What the task asks: Every line in the entries that holds "length" should be identified and copied.

_ _ _

-- pv_equiv track=rewrite | github.com/mdkasikc/AdventOfCode | 2025/aoc04/src/aoc04.py | get_indices_of_rolls_to_remove
-- ===== SOURCE A (Python) =====
-- def get_indices_of_rolls_to_remove(rolls_list):
--     """
--     Returns a list of tuples representing the indices of rolls of paper in the rolls_list
--     which can be removed. A removeable roll of paper is defined as one that has fewer than 4
--     rolls of paper in the eight adjacent positions (horizontally, vertically, and diagonally).
--     A roll of paper is represented by the "@" character. No roll is represented by the "." character.
--
--     :param rolls_list: List of strings representing rolls of paper
--     :return: List of tuples (i, j) where rolls_list[i][j] == '@'
--     """
--     directions = [(-1, -1), (-1, 0), (-1, 1),
--                   (0, -1),          (0, 1),
--                   (1, -1),  (1, 0), (1, 1)]
--
--     def is_valid(x, y):
--         return 0 <= x < len(rolls_list) and 0 <= y < len(rolls_list[0])
--
--     removable_indices = []
--     for i in range(len(rolls_list)):
--         for j in range(len(rolls_list[0])):
--             if rolls_list[i][j] == '@':
--                 adjacent_count = 0
--                 for dx, dy in directions:
--                     ni, nj = i + dx, j + dy
--                     if is_valid(ni, nj) and rolls_list[ni][nj] == '@':
--                         adjacent_count += 1
--                 if adjacent_count < 4:
--                     removable_indices.append((i, j))
--     return removable_indices
-- ===== SOURCE B (Python) =====
-- def get_indices_of_rolls_to_remove(rolls_list):
--     if not rolls_list:
--         return []
--     n = len(rolls_list)
--     w = len(rolls_list[0])
--     directions = [(-1, -1), (-1, 0), (-1, 1),
--                   (0, -1),          (0, 1),
--                   (1, -1),  (1, 0), (1, 1)]
--     # scatter pass: every '@' cell increments the neighbor-count of its 8 in-bounds neighbors
--     counts = {}
--     for i in range(n):
--         for j in range(w):
--             if rolls_list[i][j] == '@':
--                 for dx, dy in directions:
--                     ni, nj = i + dx, j + dy
--                     if 0 <= ni < n and 0 <= nj < w:
--                         counts[(ni, nj)] = counts.get((ni, nj), 0) + 1
--     # collect pass
--     return [(i, j) for i in range(n) for j in range(w)
--             if rolls_list[i][j] == '@' and counts.get((i, j), 0) < 4]
-- ===== Notes on version B (the rewrite author's own statement) =====
-- stated objective: alternative
-- what changed: Inverted the traversal: instead of gathering (for each '@' cell, probe its 8 neighbors in the grid), B scatters - one pass over all cells increments a dict of neighbor counts for each '@' cell's in-bounds neighbors, then a second row-major pass collects '@' cells whose accumulated count is < 4.
import Mathlib
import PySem

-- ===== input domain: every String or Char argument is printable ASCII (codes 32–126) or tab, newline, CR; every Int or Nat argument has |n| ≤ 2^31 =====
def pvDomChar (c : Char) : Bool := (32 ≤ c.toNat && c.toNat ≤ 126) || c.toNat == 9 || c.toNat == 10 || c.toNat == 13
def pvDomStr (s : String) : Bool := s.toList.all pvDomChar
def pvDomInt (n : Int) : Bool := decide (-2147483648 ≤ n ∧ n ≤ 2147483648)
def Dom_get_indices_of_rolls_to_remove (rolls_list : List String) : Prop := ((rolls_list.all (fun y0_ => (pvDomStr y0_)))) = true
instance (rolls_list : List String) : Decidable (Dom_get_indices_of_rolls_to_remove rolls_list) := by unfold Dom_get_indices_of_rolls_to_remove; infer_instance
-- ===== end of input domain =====

-- B inverts A's gather (probe the 8 neighbors of each '@' cell) into a scatter (one pass
-- accumulating each '@' cell's contribution to its neighbors' counts in a dict, then a
-- collect pass); a genuinely different traversal at the same cost.

-- shared primitive readings of Python expressions both sources contain
def pvDirs : List (Int × Int) := [(-1, -1), (-1, 0), (-1, 1), (0, -1), (0, 1), (1, -1), (1, 0), (1, 1)]

-- rolls_list[i][j] == '@'  (exact: pyGet? none = IndexError, excluded by Pre_)
def pvCell (rl : List String) (i j : Int) : Bool :=
  ((PySem.List.pyGet? rl i).bind (fun s => PySem.Str.pyGet? s j)) == some '@'

def pvN (rl : List String) : Int := rl.length
-- len(rolls_list[0])  (only reached when the list is nonempty)
def pvW (rl : List String) : Int := ((PySem.List.pyGet? rl 0).getD "").toList.length

-- 0 <= x < len(rolls_list) and 0 <= y < len(rolls_list[0])
def pvValid (rl : List String) (x y : Int) : Bool :=
  decide (0 ≤ x ∧ x < pvN rl) && decide (0 ≤ y ∧ y < pvW rl)

-- ===== PORT A =====
def get_indices_of_rolls_to_remove (rolls_list : List String) : List (Int × Int) :=
  (PySem.List.pyRange 0 (pvN rolls_list) 1).foldl (fun acc i =>
    (PySem.List.pyRange 0 (pvW rolls_list) 1).foldl (fun acc j =>
      if pvCell rolls_list i j then
        let adjacent_count : Int := pvDirs.foldl (fun cnt d =>
          if pvValid rolls_list (i + d.1) (j + d.2) && pvCell rolls_list (i + d.1) (j + d.2)
          then cnt + 1 else cnt) 0
        if adjacent_count < 4 then acc ++ [(i, j)] else acc
      else acc) acc) []

-- ===== PORT B =====
def get_indices_of_rolls_to_remove_alt (rolls_list : List String) : List (Int × Int) :=
  if rolls_list = [] then [] else
  let counts : PySem.Dict (Int × Int) Int :=
    (PySem.List.pyRange 0 (pvN rolls_list) 1).foldl (fun d i =>
      (PySem.List.pyRange 0 (pvW rolls_list) 1).foldl (fun d j =>
        if pvCell rolls_list i j then
          pvDirs.foldl (fun d dd =>
            if pvValid rolls_list (i + dd.1) (j + dd.2) then
              d.insert (i + dd.1, j + dd.2) (d.getD (i + dd.1, j + dd.2) 0 + 1)
            else d) d
        else d) d) PySem.Dict.empty
  (PySem.List.pyRange 0 (pvN rolls_list) 1).flatMap (fun i =>
    ((PySem.List.pyRange 0 (pvW rolls_list) 1).filter (fun j =>
      pvCell rolls_list i j && decide (counts.getD (i, j) 0 < 4))).map (fun j => (i, j)))


-- ===== PRECONDITION & SPEC =====
-- Pre_ excludes exactly the ragged inputs on which A raises IndexError: some row shorter than row 0.
def Pre_get_indices_of_rolls_to_remove (rolls_list : List String) : Prop :=
  ∀ s ∈ rolls_list, pvW rolls_list ≤ (s.toList.length : Int)
instance (rolls_list : List String) : Decidable (Pre_get_indices_of_rolls_to_remove rolls_list) := by
  unfold Pre_get_indices_of_rolls_to_remove; infer_instance

def pvWitness_get_indices_of_rolls_to_remove : List String := ["@.@", ".@.", "@.."]

def Spec_get_indices_of_rolls_to_remove (rolls_list : List String) (out : List (Int × Int)) : Prop := out = get_indices_of_rolls_to_remove_alt rolls_list
instance (rolls_list : List String) (out : List (Int × Int)) : Decidable (Spec_get_indices_of_rolls_to_remove rolls_list out) := by unfold Spec_get_indices_of_rolls_to_remove; infer_instance

-- ===== CLAIM (what is proved, stated in full; the proofs are below) =====
def Claim_equal_get_indices_of_rolls_to_remove : Prop := ∀ (rolls_list : List String), Dom_get_indices_of_rolls_to_remove rolls_list → Pre_get_indices_of_rolls_to_remove rolls_list → Spec_get_indices_of_rolls_to_remove rolls_list (get_indices_of_rolls_to_remove rolls_list)

-- ===== LEMMAS AND PROOFS =====

theorem pvIncs_getD (rl : List String) (i j : Int) (l : List (Int × Int))
    (dc : PySem.Dict (Int × Int) Int) (q : Int × Int) :
    (l.foldl (fun d dd =>
        if pvValid rl (i + dd.1) (j + dd.2) then
          d.insert (i + dd.1, j + dd.2) (d.getD (i + dd.1, j + dd.2) 0 + 1)
        else d) dc).getD q 0
      = dc.getD q 0 +
        (l.countP (fun dd => pvValid rl (i + dd.1) (j + dd.2) && ((i + dd.1, j + dd.2) == q)) : Int) := by
  induction l generalizing dc with
  | nil => simp
  | cons dd l ih =>
    simp only [List.foldl_cons, List.countP_cons]
    by_cases hv : pvValid rl (i + dd.1) (j + dd.2)
    · by_cases hq : (i + dd.1, j + dd.2) = q
      · rw [ih]
        simp [hv, hq]
        omega
      · rw [ih]
        simp [hv, hq, PySem.Dict.getD_insert, Ne.symm hq]
    · simp [hv, ih]

def pvH (rl : List String) (i j : Int) (q : Int × Int) : Int :=
  if pvCell rl i j then
    (pvDirs.countP (fun dd => pvValid rl (i + dd.1) (j + dd.2) && ((i + dd.1, j + dd.2) == q)) : Int)
  else 0

theorem pvRow_getD (rl : List String) (i : Int) (lj : List Int)
    (dc : PySem.Dict (Int × Int) Int) (q : Int × Int) :
    (lj.foldl (fun d j =>
        if pvCell rl i j then
          pvDirs.foldl (fun d dd =>
            if pvValid rl (i + dd.1) (j + dd.2) then
              d.insert (i + dd.1, j + dd.2) (d.getD (i + dd.1, j + dd.2) 0 + 1)
            else d) d
        else d) dc).getD q 0
      = dc.getD q 0 + (lj.map (fun j => pvH rl i j q)).sum := by
  induction lj generalizing dc with
  | nil => simp
  | cons j lj ih =>
    simp only [List.foldl_cons, List.map_cons, List.sum_cons]
    by_cases hc : pvCell rl i j
    · rw [ih, if_pos hc, pvIncs_getD]
      simp [pvH, hc]
      ring
    · rw [ih]
      simp [pvH, hc]

theorem pvCounts_getD (rl : List String) (li : List Int)
    (dc : PySem.Dict (Int × Int) Int) (q : Int × Int) :
    (li.foldl (fun d i =>
        (PySem.List.pyRange 0 (pvW rl) 1).foldl (fun d j =>
          if pvCell rl i j then
            pvDirs.foldl (fun d dd =>
              if pvValid rl (i + dd.1) (j + dd.2) then
                d.insert (i + dd.1, j + dd.2) (d.getD (i + dd.1, j + dd.2) 0 + 1)
              else d) d
          else d) d) dc).getD q 0
      = dc.getD q 0 +
        (li.map (fun i => ((PySem.List.pyRange 0 (pvW rl) 1).map (fun j => pvH rl i j q)).sum)).sum := by
  induction li generalizing dc with
  | nil => simp
  | cons i li ih =>
    simp only [List.foldl_cons, List.map_cons, List.sum_cons]
    rw [ih, pvRow_getD]
    ring

def pvCnt (rl : List String) (i j : Int) : Int :=
  pvDirs.foldl (fun cnt d =>
    if pvValid rl (i + d.1) (j + d.2) && pvCell rl (i + d.1) (j + d.2)
    then cnt + 1 else cnt) 0

theorem pvA_normal (rl : List String) :
    get_indices_of_rolls_to_remove rl =
      (PySem.List.pyRange 0 (pvN rl) 1).flatMap (fun i =>
        ((PySem.List.pyRange 0 (pvW rl) 1).filter (fun j =>
          pvCell rl i j && decide (pvCnt rl i j < 4))).map (fun j => (i, j))) := by
  unfold get_indices_of_rolls_to_remove
  have hin : ∀ (i : Int) (acc : List (Int × Int)),
      (PySem.List.pyRange 0 (pvW rl) 1).foldl (fun acc j =>
        if pvCell rl i j then
          let adjacent_count : Int := pvDirs.foldl (fun cnt d =>
            if pvValid rl (i + d.1) (j + d.2) && pvCell rl (i + d.1) (j + d.2)
            then cnt + 1 else cnt) 0
          if adjacent_count < 4 then acc ++ [(i, j)] else acc
        else acc) acc
      = acc ++ ((PySem.List.pyRange 0 (pvW rl) 1).filter (fun j =>
          pvCell rl i j && decide (pvCnt rl i j < 4))).map (fun j => (i, j)) := by
    intro i acc
    rw [PySem.List.foldl_congr_mem (g := fun acc j =>
      if pvCell rl i j && decide (pvCnt rl i j < 4) then acc ++ [(i, j)] else acc)]
    · exact PySem.List.foldl_append_if _ _ _ _
    · intro acc j _
      by_cases hc : pvCell rl i j
      · simp [hc, pvCnt]
      · simp [hc]
  calc (PySem.List.pyRange 0 (pvN rl) 1).foldl _ ([] : List (Int × Int))
      = (PySem.List.pyRange 0 (pvN rl) 1).foldl (fun acc i =>
          acc ++ ((PySem.List.pyRange 0 (pvW rl) 1).filter (fun j =>
            pvCell rl i j && decide (pvCnt rl i j < 4))).map (fun j => (i, j))) [] := by
        exact PySem.List.foldl_congr_mem _ _ _ _ (fun acc i hi => hin i acc)
    _ = _ := by rw [PySem.List.foldl_append_eq_flatMap]; simp

theorem pv_sum_point (l : List Int) (hnd : l.Nodup) (a : Int) (c : Int → Int) :
    (l.map (fun x => if x = a then c x else 0)).sum = if a ∈ l then c a else 0 := by
  induction l with
  | nil => simp
  | cons x l ih =>
    rcases List.nodup_cons.mp hnd with ⟨hx, hnd'⟩
    by_cases h : x = a
    · subst h
      simp [ih hnd', hx]
    · simp [h, ih hnd', List.mem_cons, Ne.symm h]

theorem pv_sum_swap {α β : Type} (l : List α) (m : List β) (f : α → β → Int) :
    (l.map (fun x => (m.map (f x)).sum)).sum = (m.map (fun y => (l.map (fun x => f x y)).sum)).sum := by
  induction l with
  | nil => simp
  | cons x l ih =>
    simp only [List.map_cons, List.sum_cons, ih]
    rw [← PySem.List.sum_map_add_int]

_ _ _

Task response:
def pvN (rl : List String) : Int := rl.length
def pvW (rl : List String) : Int := ((PySem.List.pyGet? rl 0).getD "").toList.length
  ∀ s ∈ rolls_list, pvW rolls_list ≤ (s.toList.length : Int)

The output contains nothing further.